● Instructions for the task
Look through the records and copy each line that has "stated" in it.

● Given entries
-- pv_equiv track=rewrite | github.com/KristinaKuzmenko/werewolf_benchmark | src/green_agent/metrics/deterministic_metrics.py | validate_game_history
-- ===== SOURCE A (Python) =====
-- from typing import Dict, List, Optional
--
-- def validate_game_history(game_history: List[Dict]) -> List[str]:
--     """
--     Validate game history for completeness.
--
--     Returns:
--         List of warning messages about missing event types
--     """
--     warnings = []
--
--     required_events = ['speech', 'vote', 'elimination']
--     optional_events = ['identity_claim', 'seer_check', 'protection_saved']
--
--     event_types = {event.get('type') for event in game_history}
--
--     # Check required events
--     for req_type in required_events:
--         if req_type not in event_types:
--             warnings.append(f"Missing required event type: {req_type}")
--
--     # Check optional events (info only)
--     missing_optional = [opt for opt in optional_events if opt not in event_types]
--     if missing_optional:
--         warnings.append(
--             f"Missing optional event types: {', '.join(missing_optional)} "
--             f"(may affect advanced metrics)"
--         )
--
--     # Check event counts
--     speech_count = sum(1 for e in game_history if e.get('type') == 'speech')
--     vote_count = sum(1 for e in game_history if e.get('type') == 'vote')
--
--     if speech_count == 0:
--         warnings.append("No speech events found (IRS/MSS will be unavailable)")
--     elif speech_count < 10:
--         warnings.append(f"Very few speeches ({speech_count}) - metrics may be unreliable")
--
--     return warnings
-- ===== SOURCE B (Python) =====
-- def validate_game_history(game_history):
--     # Single pass: strike each seen type off the pending lists and tally speeches;
--     # the leftovers of the pending lists ARE the missing event types, in order.
--     pending_req = ['speech', 'vote', 'elimination']
--     pending_opt = ['identity_claim', 'seer_check', 'protection_saved']
--     speech_count = 0
--     for event in game_history:
--         t = event.get('type')
--         if t == 'speech':
--             speech_count += 1
--         if t in pending_req:
--             pending_req.remove(t)
--         elif t in pending_opt:
--             pending_opt.remove(t)
--     warnings = ["Missing required event type: " + r for r in pending_req]
--     if pending_opt:
--         warnings.append(
--             "Missing optional event types: " + ", ".join(pending_opt)
--             + " (may affect advanced metrics)"
--         )
--     if speech_count == 0:
--         warnings.append("No speech events found (IRS/MSS will be unavailable)")
--     elif speech_count < 10:
--         warnings.append(f"Very few speeches ({speech_count}) - metrics may be unreliable")
--     return warnings
-- ===== Notes on version B (the rewrite author's own statement) =====
-- stated objective: alternative
-- what changed: B makes one pass that strikes each seen type off pending required/optional lists (list.remove) and tallies speeches as it goes, so the leftover pending lists directly are the missing types; A instead builds a set of types, scans the literal lists with membership tests, and re-scans the history twice more to count speech/vote events.
import Mathlib
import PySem

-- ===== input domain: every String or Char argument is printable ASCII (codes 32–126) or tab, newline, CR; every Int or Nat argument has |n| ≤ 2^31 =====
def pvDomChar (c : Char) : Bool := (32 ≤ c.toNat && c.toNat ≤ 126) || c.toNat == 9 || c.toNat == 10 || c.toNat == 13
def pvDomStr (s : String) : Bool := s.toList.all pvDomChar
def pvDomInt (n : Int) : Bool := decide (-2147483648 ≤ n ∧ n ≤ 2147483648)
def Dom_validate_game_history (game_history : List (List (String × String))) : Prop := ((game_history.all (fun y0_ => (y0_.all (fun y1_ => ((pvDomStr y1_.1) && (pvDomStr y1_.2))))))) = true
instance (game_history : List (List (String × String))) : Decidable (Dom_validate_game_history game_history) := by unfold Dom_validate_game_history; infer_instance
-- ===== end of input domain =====

-- B replaces A's seen-set build plus extra counting scans by ONE pass that strikes each
-- seen type off pending required/optional lists and tallies speeches; the leftovers of the
-- pending lists are the missing types. Return-value equivalence; neither version mutates input.

-- ===== PORT A =====
-- event.get('type') on an event dict (association list, first match)
def pvTypeOf (e : List (String × String)) : Option String :=
  (PySem.Dict.mk e).get? "type"

def validate_game_history (game_history : List (List (String × String))) : List String :=
  let required_events : List String := ["speech", "vote", "elimination"]
  let optional_events : List String := ["identity_claim", "seer_check", "protection_saved"]
  let event_types : PySem.Set (Option String) :=
    PySem.Set.ofList (game_history.map pvTypeOf)
  let warnings : List String :=
    required_events.foldl (fun w req_type =>
      if some req_type ∈ event_types then w
      else w ++ ["Missing required event type: " ++ req_type]) []
  let missing_optional : List String :=
    optional_events.filter (fun opt => !(decide (some opt ∈ event_types)))
  let warnings :=
    if missing_optional ≠ [] then
      warnings ++ ["Missing optional event types: " ++ PySem.Str.join ", " missing_optional
                   ++ " (may affect advanced metrics)"]
    else warnings
  let speech_count : Int :=
    game_history.foldl (fun n e => if pvTypeOf e = some "speech" then n + 1 else n) 0
  let _vote_count : Int :=
    game_history.foldl (fun n e => if pvTypeOf e = some "vote" then n + 1 else n) 0
  if speech_count = 0 then
    warnings ++ ["No speech events found (IRS/MSS will be unavailable)"]
  else if speech_count < 10 then
    warnings ++ ["Very few speeches (" ++ PySem.Int.toStr speech_count ++ ") - metrics may be unreliable"]
  else warnings

-- ===== PORT B =====
-- loop body: strike t off the pending lists (list.remove = List.erase, first occurrence), tally speech
def pvStrike (st : List String × List String × Int) (e : List (String × String)) :
    List String × List String × Int :=
  let t := pvTypeOf e
  let n := if t = some "speech" then st.2.2 + 1 else st.2.2
  match t with
  | some s =>
      if s ∈ st.1 then (st.1.erase s, st.2.1, n)
      else if s ∈ st.2.1 then (st.1, (st.2.1).erase s, n)
      else (st.1, st.2.1, n)
  | none => (st.1, st.2.1, n)

def validate_game_history_alt (game_history : List (List (String × String))) : List String :=
  let st := game_history.foldl pvStrike
    (["speech", "vote", "elimination"],
     ["identity_claim", "seer_check", "protection_saved"], (0 : Int))
  let warnings : List String := st.1.map (fun r => "Missing required event type: " ++ r)
  let warnings :=
    if st.2.1 ≠ [] then
      warnings ++ ["Missing optional event types: " ++ PySem.Str.join ", " st.2.1
                   ++ " (may affect advanced metrics)"]
    else warnings
  if st.2.2 = 0 then
    warnings ++ ["No speech events found (IRS/MSS will be unavailable)"]
  else if st.2.2 < 10 then
    warnings ++ ["Very few speeches (" ++ PySem.Int.toStr st.2.2 ++ ") - metrics may be unreliable"]
  else warnings

-- ===== PRECONDITION & SPEC =====
def Spec_validate_game_history (game_history : List (List (String × String))) (out : List String) : Prop := out = validate_game_history_alt game_history
instance (game_history : List (List (String × String))) (out : List String) : Decidable (Spec_validate_game_history game_history out) := by unfold Spec_validate_game_history; infer_instance

-- ===== CLAIM (what is proved, stated in full; the proofs are below) =====
def Claim_equal_validate_game_history : Prop := ∀ (game_history : List (List (String × String))), Dom_validate_game_history game_history → Spec_validate_game_history game_history (validate_game_history game_history)

-- ===== LEMMAS AND PROOFS =====
-- B's single pass: the surviving pending lists are the filters by "type never seen",
-- and the counter is the number of 'speech' types.
theorem pv_strike_loop (gh : List (List (String × String))) (pr po : List String) (n : Int)
    (hpr : pr.Nodup) (hpo : po.Nodup) (hd : ∀ x ∈ pr, x ∉ po) :
    gh.foldl pvStrike (pr, po, n) =
      (pr.filter (fun x => !(decide (some x ∈ gh.map pvTypeOf))),
       po.filter (fun x => !(decide (some x ∈ gh.map pvTypeOf))),
       n + ((gh.map pvTypeOf).count (some "speech") : Int)) := by
  induction gh generalizing pr po n with
  | nil => simp
  | cons e rest ih =>
    rcases ht : pvTypeOf e with _ | s
    all_goals simp only [List.foldl_cons, List.map_cons, List.count_cons, ht]
    · -- type is None: nothing struck, counter unchanged
      rw [show pvStrike (pr, po, n) e = (pr, po, n) by simp [pvStrike, ht]]
      rw [ih pr po n hpr hpo hd]
      simp
    · by_cases hs : s ∈ pr
      · -- struck off the required list
        have hnpo : s ∉ po := hd s hs
        rw [show pvStrike (pr, po, n) e
              = (pr.erase s, po, if s = "speech" then n + 1 else n) by
            simp [pvStrike, ht, hs]]
        rw [ih (pr.erase s) po _ (hpr.erase s)
              hpo (fun x hx => hd x (List.mem_of_mem_erase hx))]
        rw [List.Nodup.erase_eq_filter hpr, List.filter_filter]
        refine Prod.ext ?_ (Prod.ext ?_ ?_)
        · apply List.filter_congr
          intro x _
          by_cases hxs : x = s <;> simp [hxs]
        · apply List.filter_congr
          intro x hx
          have : x ≠ s := fun h => hnpo (h ▸ hx)
          simp [this]
        · rcases eq_or_ne s "speech" with hsp | hsp <;> simp [hsp] <;> push_cast <;> ring
      · by_cases hso : s ∈ po
        · -- struck off the optional list
          rw [show pvStrike (pr, po, n) e
                = (pr, po.erase s, if s = "speech" then n + 1 else n) by
              simp [pvStrike, ht, hs, hso]]
          rw [ih pr (po.erase s) _ hpr (hpo.erase s)
                (fun x hx hmem => hd x hx (List.mem_of_mem_erase hmem))]
          rw [List.Nodup.erase_eq_filter hpo, List.filter_filter]
          refine Prod.ext ?_ (Prod.ext ?_ ?_)
          · apply List.filter_congr
            intro x hx
            have : x ≠ s := fun h => hs (h ▸ hx)
            simp [this]
          · apply List.filter_congr
            intro x _
            by_cases hxs : x = s <;> simp [hxs]
          · rcases eq_or_ne s "speech" with hsp | hsp <;> simp [hsp] <;> push_cast <;> ring
        · -- type seen but in neither pending list
          rw [show pvStrike (pr, po, n) e
                = (pr, po, if s = "speech" then n + 1 else n) by
              simp [pvStrike, ht, hs, hso]]
          rw [ih pr po _ hpr hpo hd]
          refine Prod.ext ?_ (Prod.ext ?_ ?_)
          · apply List.filter_congr
            intro x hx
            have : x ≠ s := fun h => hs (h ▸ hx)
            simp [this]
          · apply List.filter_congr
            intro x hx
            have : x ≠ s := fun h => hso (h ▸ hx)
            simp [this]
          · rcases eq_or_ne s "speech" with hsp | hsp <;> simp [hsp] <;> push_cast <;> ring

-- A's required-events loop is a map of the filtered list
theorem pv_req_fold (tys : List (Option String)) (l acc : List String) :
    l.foldl (fun w r => if some r ∈ tys then w
                        else w ++ ["Missing required event type: " ++ r]) acc
      = acc ++ (l.filter (fun r => !(decide (some r ∈ tys)))).map
          (fun r => "Missing required event type: " ++ r) := by
  induction l generalizing acc with
  | nil => simp
  | cons x t ih => by_cases h : (some x : Option String) ∈ tys <;> simp [h, ih]

-- A's counting scan is the list count of the mapped type list
theorem pv_foldl_count (gh : List (List (String × String))) (n : Int) :
    gh.foldl (fun m e => if pvTypeOf e = some "speech" then m + 1 else m) n
      = n + ((gh.map pvTypeOf).count (some "speech") : Int) := by
  induction gh generalizing n with
  | nil => simp
  | cons e t ih =>
    simp only [List.foldl_cons, List.map_cons, List.count_cons, ih]
    by_cases h : pvTypeOf e = some "speech"
    · simp [h]; ring
    · simp [h]

-- ===== VERDICT (by name: the statement is the Claim_ definition above) =====
theorem validate_game_history_spec : Claim_equal_validate_game_history := by
  intro gh _
  unfold Spec_validate_game_history validate_game_history validate_game_history_alt
  rw [pv_strike_loop gh _ _ _ (by decide) (by decide) (by decide)]
  simp only [PySem.Set.mem_ofList, pv_req_fold, pv_foldl_count, List.nil_append, zero_add]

● The completed task
-- stated objective: alternative
-- ===== CLAIM (what is proved, stated in full; the proofs are below) =====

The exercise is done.